第52卷第11期表面技术2023年11月SURFACE TECHNOLOGY·63·基于多孔黏结层的超疏水复合涂层制备及其耐磨性研究汪希奎1,2，苏一凡1，程真1，花颢轩1，刘星宇1，王蕊1，周张恒1，侯泽钟1，李卓然1，赵俊豪1，张友法1*（1.东南大学 a.材料科学与工程学院 b.江苏省先进金属材料高技术研究重点实验室，南京 211189；2.贵州大学 机械工程学院，贵阳 550025）摘要：目的提高超疏水涂层的耐磨性。

方法采用底面复合方法增强超疏水涂层的附着性和耐磨性，通过发泡剂在树脂底漆表面形成均匀孔隙结构，使喷涂于底漆表面的部分超疏水纳米颗粒嵌入孔隙中，通过硬化树脂的凸起结构有效保护超疏水纳米颗粒，从而提高涂层整体的耐磨性。

在摩擦磨损试验机上开展橡胶磨损测试，综合评价涂层的耐磨性能，并通过扫描电子显微镜和同轴光学显微镜对涂层表面的原始形貌及磨损形貌进行分析，通过接触角测量仪对涂层磨损前后的表面润湿性进行测试。

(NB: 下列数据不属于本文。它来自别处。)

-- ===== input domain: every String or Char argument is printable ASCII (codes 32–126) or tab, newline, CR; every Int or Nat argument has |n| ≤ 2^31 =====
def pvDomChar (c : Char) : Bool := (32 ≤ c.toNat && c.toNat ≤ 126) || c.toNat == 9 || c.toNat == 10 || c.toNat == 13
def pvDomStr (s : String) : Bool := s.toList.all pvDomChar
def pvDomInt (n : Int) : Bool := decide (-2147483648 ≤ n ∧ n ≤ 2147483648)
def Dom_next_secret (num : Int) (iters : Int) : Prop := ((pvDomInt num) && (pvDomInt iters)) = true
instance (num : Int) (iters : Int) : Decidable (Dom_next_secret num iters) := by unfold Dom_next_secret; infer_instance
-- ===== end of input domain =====

-- B replaces A's O(iters) loop by binary exponentiation of the GF(2)-linear
-- 24-bit update map (a 24-entry basis table squared log2(iters) times).

-- ===== PORT A =====
-- A runs the xor/shift/mod step iters times and returns the loop-local new_num
-- (unbound, i.e. NameError, when the loop never runs — excluded by Pre_).
def next_secret (num : Int) (iters : Int) : Int :=
  (((PySem.List.pyRange 0 iters 1).foldl
      (fun (s : Int × Option Int) _ =>
        let new1 := s.1 * 64
        let n1 := PySem.Int.mod (PySem.Int.bxor s.1 new1) 16777216
        let new2 := PySem.Int.floordiv n1 32
        let n2 := PySem.Int.mod (PySem.Int.bxor n1 new2) 16777216
        let new3 := n2 * 2048
        let n3 := PySem.Int.mod (PySem.Int.bxor n2 new3) 16777216
        (n3, some n3))
      (num, none)).2).getD 0

-- ===== PORT B =====
-- Source B's step(x)
def pvStep (x : Int) : Int :=
  let x1 := PySem.Int.mod (PySem.Int.bxor x (x * 64)) 16777216
  let x2 := PySem.Int.mod (PySem.Int.bxor x1 (PySem.Int.floordiv x1 32)) 16777216
  PySem.Int.mod (PySem.Int.bxor x2 (x2 * 2048)) 16777216

-- Source B's apply(G, x): xor together the table entries selected by x's bits
def pvApply : List Int → Int → Int → Int
  | [], _, out => out
  | g :: gs, x, out =>
      pvApply gs (PySem.Int.floordiv x 2)
        (if PySem.Int.mod x 2 = 1 then PySem.Int.bxor out g else out)

-- Source B's 'while e > 0' square-and-multiply loop
def pvPowLoop (e : Int) (v : Int) (base : List Int) : Int :=
  if _h : 0 < e then
    let v' := if PySem.Int.mod e 2 = 1 then pvApply base v 0 else v
    pvPowLoop (PySem.Int.floordiv e 2) v' (base.map (fun hrow => pvApply base hrow 0))
  else v
termination_by e.toNat
decreasing_by
  rw [PySem.Int.floordiv_eq_ediv_of_pos (a := e) (b := 2) (by norm_num)]
  omega

def next_secret_alt (num : Int) (iters : Int) : Int :=
  let v := pvStep num
  let base := (PySem.List.pyRange 0 24 1).map (fun j => pvStep ((2 : Int) ^ j.toNat))
  pvPowLoop (iters - 1) v base

-- ===== PRECONDITION & SPEC =====
-- Pre_ excludes iters ≤ 0: there A's loop body never runs and A raises
-- NameError (new_num unbound); A returns normally exactly when 1 ≤ iters.
def Pre_next_secret (num : Int) (iters : Int) : Prop := 1 ≤ iters
instance (num : Int) (iters : Int) : Decidable (Pre_next_secret num iters) := by unfold Pre_next_secret; infer_instance
def pvWitness_next_secret : Int × Int := (123, 3)

def Spec_next_secret (num : Int) (iters : Int) (out : Int) : Prop := out = next_secret_alt num iters
instance (num : Int) (iters : Int) (out : Int) : Decidable (Spec_next_secret num iters out) := by unfold Spec_next_secret; infer_instance
theorem addStr_eq (conv adding : List Char) (k : Int) :
    addStr conv adding k = conv ++ strOf adding k := by
  rw [addStr, strOf]; split <;> simp

theorem pyRange_pos_cons (a b s : Int) (hs : 0 < s) (hab : a < b) :
    PySem.List.pyRange a b s = a :: PySem.List.pyRange (a + s) b s := by
  rw [PySem.List.pyRange_of_pos a b hs, PySem.List.pyRange_of_pos (a + s) b hs]
  rw [if_pos hab]
  have key : (b - a + s - 1) / s = (b - a - 1) / s + 1 := by
    have : b - a + s - 1 = (b - a - 1) + 1 * s := by ring
    rw [this, Int.add_mul_ediv_right _ _ (by omega : s ≠ 0)]
  have hnn : 0 ≤ (b - a - 1) / s := Int.ediv_nonneg (by omega) (by omega)
  rw [key, Int.toNat_add hnn (by norm_num)]
  norm_num
  rw [List.range_succ_eq_map]
  simp only [List.map_cons, List.map_map]
  congr 1
  · norm_num
  by_cases h2 : a + s < b
  · rw [if_pos h2]
    have : b - (a + s) + s - 1 = b - a - 1 := by ring
    rw [this]
    apply List.map_congr_left
    intro k _
    simp only [Function.comp_apply]
    push_cast
    ring
  · rw [if_neg h2]
    have : (b - a - 1) / s = 0 := Int.ediv_eq_zero_of_lt (by omega) (by omega)
    simp [this]

theorem pyRange_pos_nil (a b s : Int) (hs : 0 < s) (hab : b ≤ a) :
    PySem.List.pyRange a b s = [] := by
  rw [PySem.List.pyRange_of_pos a b hs]
  simp [if_neg (by omega : ¬ a < b)]

-- L1: the comprehension over range(a, len, p) computes chunkRec on the dropped list
theorem chunks_eq (w : List Char) (p : Nat) (hp : 1 ≤ p) :
    ∀ (fuel a : Nat), w.length ≤ a + fuel →
      (PySem.List.pyRange (a : Int) (w.length : Int) (p : Int)).map
        (fun i => PySem.List.slice w (some i) (some (i + (p : Int)))) =
      chunkRec (p - 1) (w.drop a) := by
  intro fuel
  induction fuel with
  | zero =>
    intro a h
    rw [pyRange_pos_nil _ _ _ (by exact_mod_cast hp) (by exact_mod_cast h)]
    rw [List.drop_eq_nil_of_le (by omega)]
    simp [chunkRec]
  | succ fuel ih =>
    intro a h
    by_cases ha : a < w.length
    · rw [pyRange_pos_cons _ _ _ (by exact_mod_cast hp) (by exact_mod_cast ha)]
      rw [List.map_cons]
      have hne : w.drop a ≠ [] := by
        simp only [ne_eq, List.drop_eq_nil_iff]
        omega
      obtain ⟨c, rest, hdrop⟩ := List.exists_cons_of_ne_nil hne
      have hslice : PySem.List.slice w (some (a : Int)) (some ((a : Int) + (p : Int))) =
          c :: rest.take (p - 1) := by
        rw [PySem.List.slice_natCast_add w a p, hdrop]
        obtain ⟨q, rfl⟩ : ∃ q, p = q + 1 := ⟨p - 1, by omega⟩
        simp [List.take_succ_cons]
      have hcast : (a : Int) + (p : Int) = ((a + p : Nat) : Int) := by push_cast; ring
      rw [hslice, hcast, ih (a + p) (by omega), hdrop]
      rw [chunkRec]
      congr 1
      rw [← List.drop_drop]
      rw [hdrop]
      obtain ⟨q, rfl⟩ : ∃ q, p = q + 1 := ⟨p - 1, by omega⟩
      simp
    · rw [pyRange_pos_nil _ _ _ (by exact_mod_cast hp)
        (by exact_mod_cast (by omega : w.length ≤ a))]
      rw [List.drop_eq_nil_of_le (by omega)]
      simp [chunkRec]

结果当异构十六烷的质量分数为50%、预热温度为130 ℃、预热时间为100 s时，在底漆表面可形成较深且分布均匀的孔隙结构，基于该底漆制备的超疏水复合涂层的耐磨性相对更好。

在30 N载荷下，优化涂层经橡胶磨损700次后，仍能保持较好的疏水性。

结论通过发泡剂对底面复合涂层进行改进，可有效提高超疏水纳米涂层与基底之间的黏结强度；底漆表面的孔隙结构有利于超疏水颗粒的嵌入，充分利用硬化树脂的凸起结构对嵌入的超疏水颗粒进行保护，可有效提高底面复合超疏水涂层的整体耐磨性。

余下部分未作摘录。